-- pv_equiv track=rewrite | github.com/tudorcoman/pa | test_lab_model/2/doiB.py | poz_max
-- ===== SOURCE A (Python) =====
-- def poz_max(lista):
--     maxim = max(lista)
--     i = 0
--     ans = []
--     for x in lista:
--         i += 1
--         if x == maxim:
--             ans.append(i)
--
--     return ans
-- ===== SOURCE B (Python) =====
-- def poz_max(lista):
--     maxim = None
--     ans = []
--     for i, x in enumerate(lista, 1):
--         if maxim is None or x > maxim:
--             maxim = x
--             ans = [i]
--         elif x == maxim:
--             ans.append(i)
--     return ans
-- ===== Notes on version B (the rewrite author's own statement) =====
-- stated objective: alternative
-- what changed: Replaces A's two passes (max() then a position scan) by one streaming pass that keeps the running maximum and resets/extends the position list as larger/equal elements arrive.
import Mathlib
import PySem

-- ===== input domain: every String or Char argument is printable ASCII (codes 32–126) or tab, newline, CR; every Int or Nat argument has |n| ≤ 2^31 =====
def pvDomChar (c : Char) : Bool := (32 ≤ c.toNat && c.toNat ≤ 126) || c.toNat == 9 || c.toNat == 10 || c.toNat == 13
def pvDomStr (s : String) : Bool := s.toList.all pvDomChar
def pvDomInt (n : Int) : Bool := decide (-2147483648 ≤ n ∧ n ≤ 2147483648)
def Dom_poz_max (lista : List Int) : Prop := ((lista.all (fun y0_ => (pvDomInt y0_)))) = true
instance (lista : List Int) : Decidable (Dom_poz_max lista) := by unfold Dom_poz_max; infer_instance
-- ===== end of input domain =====

-- B replaces A's two passes (max(), then a position scan) by one streaming pass keeping the
-- running maximum and its positions; same return value on every non-empty list (A raises on []).


-- ===== PORT A =====
-- A: maxim = max(lista) (ValueError on [] → none, excluded by Pre_), then one counting pass
-- appending i whenever x == maxim.
def poz_max (lista : List Int) : List Int :=
  match PySem.List.max? lista (fun y => y) with
  | none => []   -- unreachable under Pre_poz_max (Python raises ValueError here)
  | some maxim =>
    (lista.foldl (fun (s : Int × List Int) x =>
        let i := s.1 + 1
        (i, if x == maxim then s.2 ++ [i] else s.2)) (0, [])).2

-- ===== PORT B =====
-- B: single pass; state = (running maximum as Option, positions of it, 1-based counter).
def poz_max_alt (lista : List Int) : List Int :=
  (lista.foldl (fun (s : Option Int × List Int × Int) x =>
      let i := s.2.2 + 1
      match s.1 with
      | none => (some x, [i], i)
      | some m =>
        if x > m then (some x, [i], i)
        else if x == m then (some m, s.2.1 ++ [i], i)
        else (some m, s.2.1, i)) (none, [], 0)).2.1

-- ===== PRECONDITION & SPEC =====
-- Pre_ excludes only the empty list, on which Python's max() raises ValueError.
def Pre_poz_max (lista : List Int) : Prop := lista ≠ []
instance (lista : List Int) : Decidable (Pre_poz_max lista) := by unfold Pre_poz_max; infer_instance
def pvWitness_poz_max : List Int := ([3, 1, 3])

def Spec_poz_max (lista : List Int) (out : List Int) : Prop := out = poz_max_alt lista
instance (lista : List Int) (out : List Int) : Decidable (Spec_poz_max lista out) := by unfold Spec_poz_max; infer_instance

-- ===== CLAIM (what is proved, stated in full; the proofs are below) =====
def Claim_equal_poz_max : Prop := ∀ (lista : List Int), Dom_poz_max lista → Pre_poz_max lista → Spec_poz_max lista (poz_max lista)

-- ===== LEMMAS AND PROOFS =====

/-- 1-based positions (offset `k`) of elements equal to `m`. -/
def posFrom (m : Int) (k : Int) : List Int → List Int
  | [] => []
  | x :: xs => (if x = m then [k + 1] else []) ++ posFrom m (k + 1) xs

theorem foldA_eq (m : Int) : ∀ (l : List Int) (k : Int) (acc : List Int),
    l.foldl (fun (s : Int × List Int) x =>
        let i := s.1 + 1
        (i, if x == m then s.2 ++ [i] else s.2)) (k, acc)
      = (k + l.length, acc ++ posFrom m k l) := by
  intro l
  induction l with
  | nil => intro k acc; simp [posFrom]
  | cons x xs ih =>
    intro k acc
    simp only [List.foldl_cons, posFrom]
    rw [ih]
    by_cases h : x = m <;> simp [h] <;> omega

theorem foldB_eq : ∀ (l : List Int) (m k : Int) (acc : List Int),
    l.foldl (fun (s : Option Int × List Int × Int) x =>
        let i := s.2.2 + 1
        match s.1 with
        | none => (some x, [i], i)
        | some m =>
          if x > m then (some x, [i], i)
          else if x == m then (some m, s.2.1 ++ [i], i)
          else (some m, s.2.1, i)) (some m, acc, k)
      = (some (l.foldl max m),
         (if l.foldl max m > m then posFrom (l.foldl max m) k l else acc ++ posFrom m k l),
         k + l.length) := by
  intro l
  induction l with
  | nil => intro m k acc; simp [posFrom]
  | cons x xs ih =>
    intro m k acc
    simp only [List.foldl_cons, posFrom]
    rcases lt_trichotomy m x with hx | hx | hx
    · -- x > m: reset
      have hMx : xs.foldl max (max m x) = xs.foldl max x := by rw [max_eq_right hx.le]
      rw [if_pos hx]
      rw [ih x (k + 1) [k + 1]]
      have hge : x ≤ xs.foldl max x := (PySem.List.le_foldl_max xs x).1
      simp only [hMx]
      have hgt : xs.foldl max x > m := lt_of_lt_of_le hx hge
      rw [if_pos hgt]
      rcases lt_or_eq_of_le hge with hR | hR
      · have h1 : ¬ x = xs.foldl max x := by omega
        simp [hR, h1]; omega
      · simp [← hR]; omega
    · -- x = m: append
      subst hx
      rw [if_neg (lt_irrefl m), if_pos (beq_self_eq_true m)]
      rw [ih m (k + 1) (acc ++ [k + 1])]
      simp only [max_self]
      by_cases hR : xs.foldl max m > m
      · have h1 : ¬ m = xs.foldl max m := by omega
        simp [hR, h1]; omega
      · simp [hR]; omega
    · -- x < m: skip
      rw [if_neg (by omega : ¬ x > m), if_neg (by simp; omega : ¬ (x == m) = true)]
      rw [ih m (k + 1) acc]
      simp only [max_eq_left hx.le]
      by_cases hR : xs.foldl max m > m
      · have h1 : ¬ x = xs.foldl max m := by
          have := (PySem.List.le_foldl_max xs m).1; omega
        simp [hR, h1]; omega
      · have h1 : ¬ x = m := by omega
        simp [hR, h1]; omega

-- ===== VERDICT (by name: the statement is the Claim_ definition above) =====
theorem poz_max_spec : Claim_equal_poz_max := by
  intro lista _ hpre
  unfold Spec_poz_max poz_max poz_max_alt
  match lista, hpre with
  | x :: xs, _ =>
    rw [PySem.List.max?_id_cons]
    simp only [List.foldl_cons]
    rw [foldA_eq, foldB_eq]
    have hge : x ≤ xs.foldl max x := (PySem.List.le_foldl_max xs x).1
    rcases lt_or_eq_of_le hge with hR | hR
    · have h1 : ¬ x = xs.foldl max x := by omega
      simp [hR, h1]
    · simp [← hR]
****************************************
## WHAT IS BEING ASKED
Word for word, copy the listing above in its entirety.

## RESPONSE
-- pv_equiv track=rewrite | github.com/tudorcoman/pa | test_lab_model/2/doiB.py | poz_max
-- ===== SOURCE A (Python) =====
-- def poz_max(lista):
--     maxim = max(lista)
--     i = 0
--     ans = []
--     for x in lista:
--         i += 1
--         if x == maxim:
--             ans.append(i)
--
--     return ans
-- ===== SOURCE B (Python) =====
-- def poz_max(lista):
--     maxim = None
--     ans = []
--     for i, x in enumerate(lista, 1):
--         if maxim is None or x > maxim:
--             maxim = x
--             ans = [i]
--         elif x == maxim:
--             ans.append(i)
--     return ans
-- ===== Notes on version B (the rewrite author's own statement) =====
-- stated objective: alternative
-- what changed: Replaces A's two passes (max() then a position scan) by one streaming pass that keeps the running maximum and resets/extends the position list as larger/equal elements arrive.
import Mathlib
import PySem

-- ===== input domain: every String or Char argument is printable ASCII (codes 32–126) or tab, newline, CR; every Int or Nat argument has |n| ≤ 2^31 =====
def pvDomChar (c : Char) : Bool := (32 ≤ c.toNat && c.toNat ≤ 126) || c.toNat == 9 || c.toNat == 10 || c.toNat == 13
def pvDomStr (s : String) : Bool := s.toList.all pvDomChar
def pvDomInt (n : Int) : Bool := decide (-2147483648 ≤ n ∧ n ≤ 2147483648)
def Dom_poz_max (lista : List Int) : Prop := ((lista.all (fun y0_ => (pvDomInt y0_)))) = true
instance (lista : List Int) : Decidable (Dom_poz_max lista) := by unfold Dom_poz_max; infer_instance
-- ===== end of input domain =====

-- B replaces A's two passes (max(), then a position scan) by one streaming pass keeping the
-- running maximum and its positions; same return value on every non-empty list (A raises on []).


-- ===== PORT A =====
-- A: maxim = max(lista) (ValueError on [] → none, excluded by Pre_), then one counting pass
-- appending i whenever x == maxim.
def poz_max (lista : List Int) : List Int :=
  match PySem.List.max? lista (fun y => y) with
  | none => []   -- unreachable under Pre_poz_max (Python raises ValueError here)
  | some maxim =>
    (lista.foldl (fun (s : Int × List Int) x =>
        let i := s.1 + 1
        (i, if x == maxim then s.2 ++ [i] else s.2)) (0, [])).2

-- ===== PORT B =====
-- B: single pass; state = (running maximum as Option, positions of it, 1-based counter).
def poz_max_alt (lista : List Int) : List Int :=
  (lista.foldl (fun (s : Option Int × List Int × Int) x =>
      let i := s.2.2 + 1
      match s.1 with
      | none => (some x, [i], i)
      | some m =>
        if x > m then (some x, [i], i)
        else if x == m then (some m, s.2.1 ++ [i], i)
        else (some m, s.2.1, i)) (none, [], 0)).2.1

-- ===== PRECONDITION & SPEC =====
-- Pre_ excludes only the empty list, on which Python's max() raises ValueError.
def Pre_poz_max (lista : List Int) : Prop := lista ≠ []
instance (lista : List Int) : Decidable (Pre_poz_max lista) := by unfold Pre_poz_max; infer_instance
def pvWitness_poz_max : List Int := ([3, 1, 3])

def Spec_poz_max (lista : List Int) (out : List Int) : Prop := out = poz_max_alt lista
instance (lista : List Int) (out : List Int) : Decidable (Spec_poz_max lista out) := by unfold Spec_poz_max; infer_instance

-- ===== CLAIM (what is proved, stated in full; the proofs are below) =====
def Claim_equal_poz_max : Prop := ∀ (lista : List Int), Dom_poz_max lista → Pre_poz_max lista → Spec_poz_max lista (poz_max lista)

-- ===== LEMMAS AND PROOFS =====

/-- 1-based positions (offset `k`) of elements equal to `m`. -/
def posFrom (m : Int) (k : Int) : List Int → List Int
  | [] => []
  | x :: xs => (if x = m then [k + 1] else []) ++ posFrom m (k + 1) xs

theorem foldA_eq (m : Int) : ∀ (l : List Int) (k : Int) (acc : List Int),
    l.foldl (fun (s : Int × List Int) x =>
        let i := s.1 + 1
        (i, if x == m then s.2 ++ [i] else s.2)) (k, acc)
      = (k + l.length, acc ++ posFrom m k l) := by
  intro l
  induction l with
  | nil => intro k acc; simp [posFrom]
  | cons x xs ih =>
    intro k acc
    simp only [List.foldl_cons, posFrom]
    rw [ih]
    by_cases h : x = m <;> simp [h] <;> omega

theorem foldB_eq : ∀ (l : List Int) (m k : Int) (acc : List Int),
    l.foldl (fun (s : Option Int × List Int × Int) x =>
        let i := s.2.2 + 1
        match s.1 with
        | none => (some x, [i], i)
        | some m =>
          if x > m then (some x, [i], i)
          else if x == m then (some m, s.2.1 ++ [i], i)
          else (some m, s.2.1, i)) (some m, acc, k)
      = (some (l.foldl max m),
         (if l.foldl max m > m then posFrom (l.foldl max m) k l else acc ++ posFrom m k l),
         k + l.length) := by
  intro l
  induction l with
  | nil => intro m k acc; simp [posFrom]
  | cons x xs ih =>
    intro m k acc
    simp only [List.foldl_cons, posFrom]
    rcases lt_trichotomy m x with hx | hx | hx
    · -- x > m: reset
      have hMx : xs.foldl max (max m x) = xs.foldl max x := by rw [max_eq_right hx.le]
      rw [if_pos hx]
      rw [ih x (k + 1) [k + 1]]
      have hge : x ≤ xs.foldl max x := (PySem.List.le_foldl_max xs x).1
      simp only [hMx]
      have hgt : xs.foldl max x > m := lt_of_lt_of_le hx hge
      rw [if_pos hgt]
      rcases lt_or_eq_of_le hge with hR | hR
      · have h1 : ¬ x = xs.foldl max x := by omega
        simp [hR, h1]; omega
      · simp [← hR]; omega
    · -- x = m: append
      subst hx
      rw [if_neg (lt_irrefl m), if_pos (beq_self_eq_true m)]
      rw [ih m (k + 1) (acc ++ [k + 1])]
      simp only [max_self]
      by_cases hR : xs.foldl max m > m
      · have h1 : ¬ m = xs.foldl max m := by omega
        simp [hR, h1]; omega
      · simp [hR]; omega
    · -- x < m: skip
      rw [if_neg (by omega : ¬ x > m), if_neg (by simp; omega : ¬ (x == m) = true)]
      rw [ih m (k + 1) acc]
      simp only [max_eq_left hx.le]
      by_cases hR : xs.foldl max m > m
      · have h1 : ¬ x = xs.foldl max m := by
          have := (PySem.List.le_foldl_max xs m).1; omega
        simp [hR, h1]; omega
      · have h1 : ¬ x = m := by omega
        simp [hR, h1]; omega

-- ===== VERDICT (by name: the statement is the Claim_ definition above) =====
theorem poz_max_spec : Claim_equal_poz_max := by
  intro lista _ hpre
  unfold Spec_poz_max poz_max poz_max_alt
  match lista, hpre with
  | x :: xs, _ =>
    rw [PySem.List.max?_id_cons]
    simp only [List.foldl_cons]
    rw [foldA_eq, foldB_eq]
    have hge : x ≤ xs.foldl max x := (PySem.List.le_foldl_max xs x).1
    rcases lt_or_eq_of_le hge with hR | hR
    · have h1 : ¬ x = xs.foldl max x := by omega
      simp [hR, h1]
    · simp [← hR]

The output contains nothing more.